PolskaMaciej Giertych: wyborcy mają dość obecnego układu politycznego

Maciej Giertych: wyborcy mają dość obecnego układu politycznego

Mam wrażenie, że wyborcy mają już serdecznie dosyć tego układu, który mamy przez ostatnie kilkanaście lat. To pragnienie zmiany jest ogromne. My (LPR) się wywodzimy ze środowiska narodowego, myślącego kategoriami interesu narodu i państwa polskiego jako podstawowe kryterium myślenia we wszelkich działaniach – przekonuje w Polskim Radiu prof. Maciej Giertych, kandydat Ligi Polskich Rodzin na prezydenta Polski.

27.07.2005 11:21

”Sygnały Dnia”: Panie profesorze, czy wczoraj politycy ulegli górnikom? Takie pana zdanie jest także, jak wielu obserwatorów tego, co wydarzyło się wczoraj w Warszawie?

Prof. Maciej Giertych: Znaczy na pewno uległ pan marszałek Cimoszewicz. Czy ta wczorajsza impreza będzie z pożytkiem dla górników, to w tej chwili można mieć wątpliwości. W każdym razie obietnice robione na sam koniec kadencji zwykle są tak trochę bardziej kiełbasą wyborczą, niż realną jakąś próbą znalezienia właściwego rozwiązania.

”Sygnały Dnia”: A czy nie jest tak, że szkodliwe uchwalanie ustawy odrębnej, w tym przypadku górniczej, w końcu mamy jeszcze dziesiątki, jeśli nie setki zawodów i jeśli tak każdy chciałby osobnej dla siebie ustawy emerytalnej, to dokąd byśmy doszli?

Prof. Maciej Giertych: Jest wiele problemów z tym związanych niewątpliwie.

”Sygnały Dnia”: Druga sprawa jak najbardziej aktualna, panie profesorze, to kwestia stosunków polsko–białoruskich. Jak pan wie, kolejny nasz dyplomata ma opuścić Mińsk, to już trzeci, tyle że polska strona nie może sobie pozwolić na takie same kroki, bo zdaje się, że białoruskich dyplomatów w Warszawie pozostało już tylko czterech, więc wkrótce będą musieli zamknąć swoją placówkę. Jak rozwiązać ten problem?

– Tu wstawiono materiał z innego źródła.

theorem sumTerms_mul_right (g : Int → Int) (c a b : Int) :
    sumTerms (fun k => g k * c) a b = sumTerms g a b * c := by
  unfold sumTerms
  exact List.sum_map_mul_right (l := PySem.List.pyRange a b 1) (f := g) (r := c)

theorem blockLoop_spec (n l total : Int) (hl : 2 ≤ l) :
    blockLoop n l total = total + sumTerms (fun k => (k - 1) * PySem.Int.floordiv n k) l n := by
  induction hd : (n - l).toNat using Nat.strong_induction_on generalizing l total with
  | _ m ih =>
    rw [blockLoop.eq_def]
    split
    · rename_i h
      have hl0 : (0:Int) < l := by omega
      set q := PySem.Int.floordiv n l with hqdef
      have hq1 : 1 ≤ q := by
        rw [hqdef, PySem.Int.le_floordiv_iff_mul_le hl0]; omega
      have hql : q * l ≤ n := by
        have : q ≤ PySem.Int.floordiv n l := le_of_eq hqdef
        rwa [PySem.Int.le_floordiv_iff_mul_le hl0] at this
      set r := min (n - 1) (PySem.Int.floordiv n q) with hrdef
      have hlr : l ≤ r := by
        rw [hrdef, le_min_iff]
        constructor
        · omega
        · rw [PySem.Int.le_floordiv_iff_mul_le (by omega : (0:Int) < q)]
          nlinarith
      have hrn : r ≤ n - 1 := min_le_left _ _
      have hconst : ∀ k, l ≤ k → k < r + 1 → PySem.Int.floordiv n k = q := by
        intro k hk1 hk2
        have hk0 : (0:Int) < k := by omega
        have hup : PySem.Int.floordiv n k < q + 1 := by
          rw [PySem.Int.floordiv_lt_iff_lt_mul hk0]
          have hnl : n < (q + 1) * l := by
            have : PySem.Int.floordiv n l < q + 1 := by omega
            rwa [PySem.Int.floordiv_lt_iff_lt_mul hl0] at this
          nlinarith
        have hlo : q ≤ PySem.Int.floordiv n k := by
          rw [PySem.Int.le_floordiv_iff_mul_le hk0]
          have hkr : k ≤ PySem.Int.floordiv n q := by omega
          rw [PySem.Int.le_floordiv_iff_mul_le (by omega : (0:Int) < q)] at hkr
          nlinarith
        omega
      rw [ih (n - (r + 1)).toNat (by omega) (r + 1) _ (by omega) rfl]
      have hsplit := sumTerms_split (fun k => (k - 1) * PySem.Int.floordiv n k) l (r + 1) n
        (by omega) (by omega)
      rw [hsplit]
      have hcg : sumTerms (fun k => (k - 1) * PySem.Int.floordiv n k) l (r + 1) =
          sumTerms (fun k => (k - 1) * q) l (r + 1) := by
        apply sumTerms_congr
        intro k hk1 hk2
        rw [hconst k hk1 hk2]
      have hmul : sumTerms (fun k => (k - 1) * q) l (r + 1) =
          sumTerms (fun k => k - 1) l (r + 1) * q := sumTerms_mul_right _ q l (r + 1)
      have harith := sumTerms_arith l (r + 1) (by omega)
      have hfd : PySem.Int.floordiv ((l + r - 2) * (r - l + 1)) 2 =
          sumTerms (fun k => k - 1) l (r + 1) := by
        rw [PySem.Int.floordiv_eq_iff_of_pos (by omega : (0:Int) < 2)]
        constructor
        · nlinarith [harith]
        · nlinarith [harith]
      rw [hcg, hmul, hfd]
      ring
    · rename_i h
      rw [sumTerms_nil _ _ _ (by omega)]
      ring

Prof. Maciej Giertych: Trzeba szukać jakiejś drogi do uspokojenia tych nastroi konfliktowych. Myśmy powinni znaleźć takie jakieś rozwiązanie, które pozwoli na normalne funkcjonowanie dwóch sąsiednich państw, szczególnie że jest na Białorusi Polonia, część społeczeństwa białoruskiego przyznaje się do korzeni polskich i trzeba dbać o to, żeby stosunki były jak najlepsze. Bardzo ubolewam nad tym, co się dzieje. Oczywiście, nie jest naszą rzeczą wtrącanie się w sytuację woli politycznej narodu białoruskiego i jak ustawiać sprawy relacji naród – państwo w Białorusi, ale musimy czy sami, czy z pomocą instytucji międzynarodowej doprowadzić do uspokojenia tej konfliktowej, konfrontacyjnej atmosfery.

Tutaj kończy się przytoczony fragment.